According to anecdotal evidence, Public Health minister Caroline Flint says that pregnant teenagers smoke in order to have smaller babies in the belief that labour is less painful with smaller babies.

When I read such things, it flies in the face of every liberal sensibility I have. It turns on the part of my brain that believes I am a character in a bad B-Movie. It makes me want to smack people. It genuinely shocks me to discover people can be quite this fucking stupid. It makes me come over all Daily Mail - and there are few things in this life I dislike more than 'Daily Mail Islanders'.
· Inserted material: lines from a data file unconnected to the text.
-- pv_equiv track=rewrite | github.com/Samacole/coursera | Week2all.py | neghbours
-- ===== SOURCE A (Python) =====
-- def hammingdistance(p, q):
--     count = 0
--     Ham = 0
--     for i in range(0, len(p)):
--         if p[count] == q[count]:
--             count +=1
--         else:
--             Ham += 1
--             count += 1
--     return Ham
--
-- def neghbours(pattern, d):
--     if d == 0:
--         return [pattern]
--     if len(pattern) == 1:
--         return ["A", "C", "G", "T"]
--     Neghbourhood = []
--     suffixnegh = neghbours(pattern[1:], d)
--     for text in suffixnegh:
--         if hammingdistance(pattern[1:], text) < d:
--             for x in ["A", "C", "G", "T"]:
--                 Neghbourhood.append(x + text)
--         else:
--             Neghbourhood.append(pattern[:1] + text)
--     return (Neghbourhood)
-- ===== SOURCE B (Python) =====
-- def hammingdistance(p, q):
--     count = 0
--     Ham = 0
--     for i in range(0, len(p)):
--         if p[count] == q[count]:
--             count +=1
--         else:
--             Ham += 1
--             count += 1
--     return Ham
--
-- def neghbours(pattern, d):
--     if d == 0:
--         return [pattern]
--     neighborhood = ["A", "C", "G", "T"]
--     for i in range(len(pattern) - 2, -1, -1):
--         suffix = pattern[i+1:]
--         new = []
--         for text in neighborhood:
--             if hammingdistance(suffix, text) < d:
--                 for x in ["A", "C", "G", "T"]:
--                     new.append(x + text)
--             else:
--                 new.append(pattern[i] + text)
--         neighborhood = new
--     return neighborhood
-- ===== Notes on version B (the rewrite author's own statement) =====
-- stated objective: alternative
-- what changed: Replaces A's suffix recursion by an explicit iteration over positions from last to first, carrying the growing neighborhood list as an accumulator; d==0 short-circuits and the single-character base case falls out of the empty loop.
import Mathlib
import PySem

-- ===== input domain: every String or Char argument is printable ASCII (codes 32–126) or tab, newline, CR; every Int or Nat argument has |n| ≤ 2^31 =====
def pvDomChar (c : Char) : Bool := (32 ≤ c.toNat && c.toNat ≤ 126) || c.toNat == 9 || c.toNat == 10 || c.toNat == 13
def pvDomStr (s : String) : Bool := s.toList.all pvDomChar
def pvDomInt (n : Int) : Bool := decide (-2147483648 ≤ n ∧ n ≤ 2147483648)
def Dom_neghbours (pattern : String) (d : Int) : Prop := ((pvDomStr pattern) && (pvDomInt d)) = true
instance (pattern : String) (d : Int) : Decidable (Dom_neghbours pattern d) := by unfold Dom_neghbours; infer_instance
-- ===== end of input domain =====

-- B replaces A's suffix recursion by an explicit last-to-first iteration over positions (same cost, different decomposition); return-value order is identical.

-- ===== PORT A =====
-- shared module helper hammingdistance (count always stays in range of p in every call made here;
-- getD's default is never consulted on the ports' call sites where |q| = |p|)
def hamA (p q : List Char) : Int :=
  ((List.range p.length).foldl
    (fun (st : Nat × Int) _ =>
      if p.getD st.1 ' ' = q.getD st.1 ' ' then (st.1 + 1, st.2) else (st.1 + 1, st.2 + 1))
    (0, 0)).2

def pvBases : List (List Char) := [['A'], ['C'], ['G'], ['T']]

-- A's recursion over the pattern's characters; on pattern = [] with d ≠ 0 Python recurses forever
-- (RecursionError) — that input is outside Pre_neghbours and the port returns [] there.
def neghboursL (pattern : List Char) (d : Int) : List (List Char) :=
  if d = 0 then [pattern]
  else
    match pattern with
    | [] => []
    | c :: rest =>
      if rest = [] then pvBases
      else
        (neghboursL rest d).foldl
          (fun acc text =>
            if hamA rest text < d then
              acc ++ (['A', 'C', 'G', 'T'].map (fun x => x :: text))
            else acc ++ [c :: text]) []

def neghbours (pattern : String) (d : Int) : List String :=
  (neghboursL pattern.toList d).map String.ofList

-- ===== PORT B =====
def altStep (d : Int) (cs : List Char) (nb : List (List Char)) (i : Nat) : List (List Char) :=
  nb.foldl
    (fun acc text =>
      if hamA (cs.drop (i + 1)) text < d then
        acc ++ (['A', 'C', 'G', 'T'].map (fun x => x :: text))
      else acc ++ [cs.getD i ' ' :: text]) []

-- B: iterate i = len-2, …, 0 (Python's range(len(pattern)-2, -1, -1))
def neghboursAltL (cs : List Char) (d : Int) : List (List Char) :=
  if d = 0 then [cs]
  else ((List.range (cs.length - 1)).reverse).foldl (altStep d cs) pvBases

def neghbours_alt (pattern : String) (d : Int) : List String :=
  (neghboursAltL pattern.toList d).map String.ofList

-- ===== PRECONDITION & SPEC =====
-- Pre_ excludes only the empty pattern with d ≠ 0, on which A recurses forever (RecursionError).
def Pre_neghbours (pattern : String) (d : Int) : Prop := d = 0 ∨ pattern.toList ≠ []
instance (pattern : String) (d : Int) : Decidable (Pre_neghbours pattern d) := by
  unfold Pre_neghbours; infer_instance

def pvWitness_neghbours : String × Int := ("AC", 1)

def Spec_neghbours (pattern : String) (d : Int) (out : List String) : Prop := out = neghbours_alt pattern d
instance (pattern : String) (d : Int) (out : List String) : Decidable (Spec_neghbours pattern d out) := by unfold Spec_neghbours; infer_instance

-- ===== CLAIM (what is proved, stated in full; the proofs are below) =====
def Claim_equal_neghbours : Prop := ∀ (pattern : String) (d : Int), Dom_neghbours pattern d → Pre_neghbours pattern d → Spec_neghbours pattern d (neghbours pattern d)

-- ===== LEMMAS AND PROOFS =====

lemma altStep_shift (d : Int) (c : Char) (rest : List Char) (nb : List (List Char)) (j : Nat) :
    altStep d (c :: rest) nb (j + 1) = altStep d rest nb j := by
  simp [altStep]

lemma key (cs : List Char) (d : Int) (hd : d ≠ 0) (hne : cs ≠ []) :
    neghboursAltL cs d = neghboursL cs d := by
  induction cs with
  | nil => exact absurd rfl hne
  | cons c rest ih =>
    by_cases hrest : rest = []
    · subst hrest
      simp [neghboursAltL, neghboursL, hd]
    · have hlen : rest.length - 1 + 1 = rest.length := by
        have := List.length_pos_iff.mpr hrest; omega
      unfold neghboursAltL neghboursL
      simp only [if_neg hd]
      have hrange : (List.range ((c :: rest).length - 1)).reverse
          = ((List.range (rest.length - 1)).reverse.map (· + 1)) ++ [0] := by
        simp only [List.length_cons, Nat.add_sub_cancel]
        rw [← hlen, List.range_succ_eq_map]
        simp [List.map_reverse]
      rw [hrange, List.foldl_append, List.foldl_map]
      have hcongr : (List.range (rest.length - 1)).reverse.foldl
            (fun nb j => altStep d (c :: rest) nb (j + 1)) pvBases
          = (List.range (rest.length - 1)).reverse.foldl (altStep d rest) pvBases := by
        simp only [altStep_shift]
      rw [hcongr]
      have hih : (List.range (rest.length - 1)).reverse.foldl (altStep d rest) pvBases
          = neghboursL rest d := by
        rw [← ih hrest]
        unfold neghboursAltL
        simp [if_neg hd]
      rw [hih]
      simp [altStep, List.foldl_cons, hrest]

-- ===== VERDICT (by name: the statement is the Claim_ definition above) =====
theorem neghbours_spec : Claim_equal_neghbours := by
  intro pattern d _ hpre
  unfold Spec_neghbours neghbours neghbours_alt
  by_cases hd : d = 0
  · subst hd
    have h1 : neghboursL pattern.toList 0 = [pattern.toList] := by
      unfold neghboursL; simp
    have h2 : neghboursAltL pattern.toList 0 = [pattern.toList] := by
      unfold neghboursAltL; simp
    rw [h1, h2]
  · have hne : pattern.toList ≠ [] := hpre.resolve_left hd
    rw [key pattern.toList d hd hne]
-- pv_equiv track=rewrite | github.com/Cr4ftingMine/AdventOfCode | 2025/Day04/Day04_2.py | repeat_until_no_moves
-- ===== SOURCE A (Python) =====
-- positions = [(-1, -1), (-1, 0), (-1, 1),
--              (0, -1),           (0, 1),
--              (1, -1),  (1, 0),  (1, 1)]
--
-- def process_lines(grid):
--     movable_count = 0
--     for i in range(len(grid)):
--         for j in range(len(grid[i])):
--             if grid[i][j] == "@":
--                 count = 0
--                 for pos in positions:
--                     n_i, n_j = i + pos[0], j + pos[1]
--                     if 0 <= n_i < len(grid) and 0 <= n_j < len(grid[i]):
--                         if grid[n_i][n_j] == "@":
--                             count += 1
--                 if count < 4:
--                     movable_count += 1
--                     grid[i][j] = "."  # Remove the moved roll
--     return movable_count
--
-- def repeat_until_no_moves(grid):
--     total_moved = 0
--     while True:
--         moved = process_lines(grid)
--         if moved == 0:
--             break
--         total_moved += moved
--     return total_moved
-- ===== SOURCE B (Python) =====
-- # B: synchronous set-based erosion to the greatest fixpoint ("4-core") instead of
-- # A's repeated sequential in-place passes; note A mutates grid in place, B does not
-- # (equivalence claimed for the return value only).
-- positions = [(-1, -1), (-1, 0), (-1, 1),
--              (0, -1),           (0, 1),
--              (1, -1),  (1, 0),  (1, 1)]
--
-- def repeat_until_no_moves(grid):
--     at = {(i, j) for i, row in enumerate(grid) for j, c in enumerate(row) if c == "@"}
--     total = len(at)
--     while True:
--         keep = {p for p in at
--                 if sum(((p[0] + di, p[1] + dj) in at) for di, dj in positions) >= 4}
--         if len(keep) == len(at):
--             return total - len(keep)
--         at = keep
-- ===== Notes on version B (the rewrite author's own statement) =====
-- stated objective: alternative
-- what changed: Replaces A's repeated sequential in-place grid passes (mutating cells mid-scan) by a set-of-positions computation that synchronously shrinks the '@' set to its greatest '>=4 neighbours' fixpoint and returns initial minus final size; per round it touches only surviving '@' cells instead of rescanning the whole grid.
import Mathlib
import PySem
It is just anecdotal evidence. Perhaps there are no large numbers of poeple behaving in this way. Perhaps it's just a few. A minister relating a few-headline grabbing stories may not represent a major issue in the real world.

But maybe it does...

The UK already has a deplorable record for teenage pregnancies, the worst in Europe. Many of those on the right wing claim it's as a result of moral degradation and how abstinence is the only way, and hey, let's regress to values of an England that never existed and never could be except through rose-tinted glasses. To me though, it just reinforces the need for decent sex education in this country at an early age; that means both parental and school-led. The evidence from Scandinavian countries shows that young children are capable of taking on board messages about sexual health at an early age. Not only this, but they generally start having sex at a later age and do so far more responsibly with dramatically lower rates of teenage pregnancies and STD infections. You can put abstinence up against that if you wish, and on some levels it clearly comes out better still, but what's better; people who grow up to have responsible, informed and yes, damn it, good sex or people who often grow up repressed and fetishise ideas about sex and sexuality - people who get married, have sex for the first time and have conversations like;

'Hmmm, that was really unpleasant...'
'Yes. I didn't enjoy that at all. Shouldn't it last longer?'
'Who knows? No one ever spoke to me about it. Let's not do it again.'
'Thank god, I agree!'

I don't really want to be thinking about the sexuality of a daughter who isn't even born yet, but even less would K___ and I want to bring up a child who grew up repressed and unhappy because we were unable or unwilling to talk about these things. Still less would we want to be responsible for bringing up a child who even entertained the thought that it was sensible to start smoking to try and
ensure she had a small baby...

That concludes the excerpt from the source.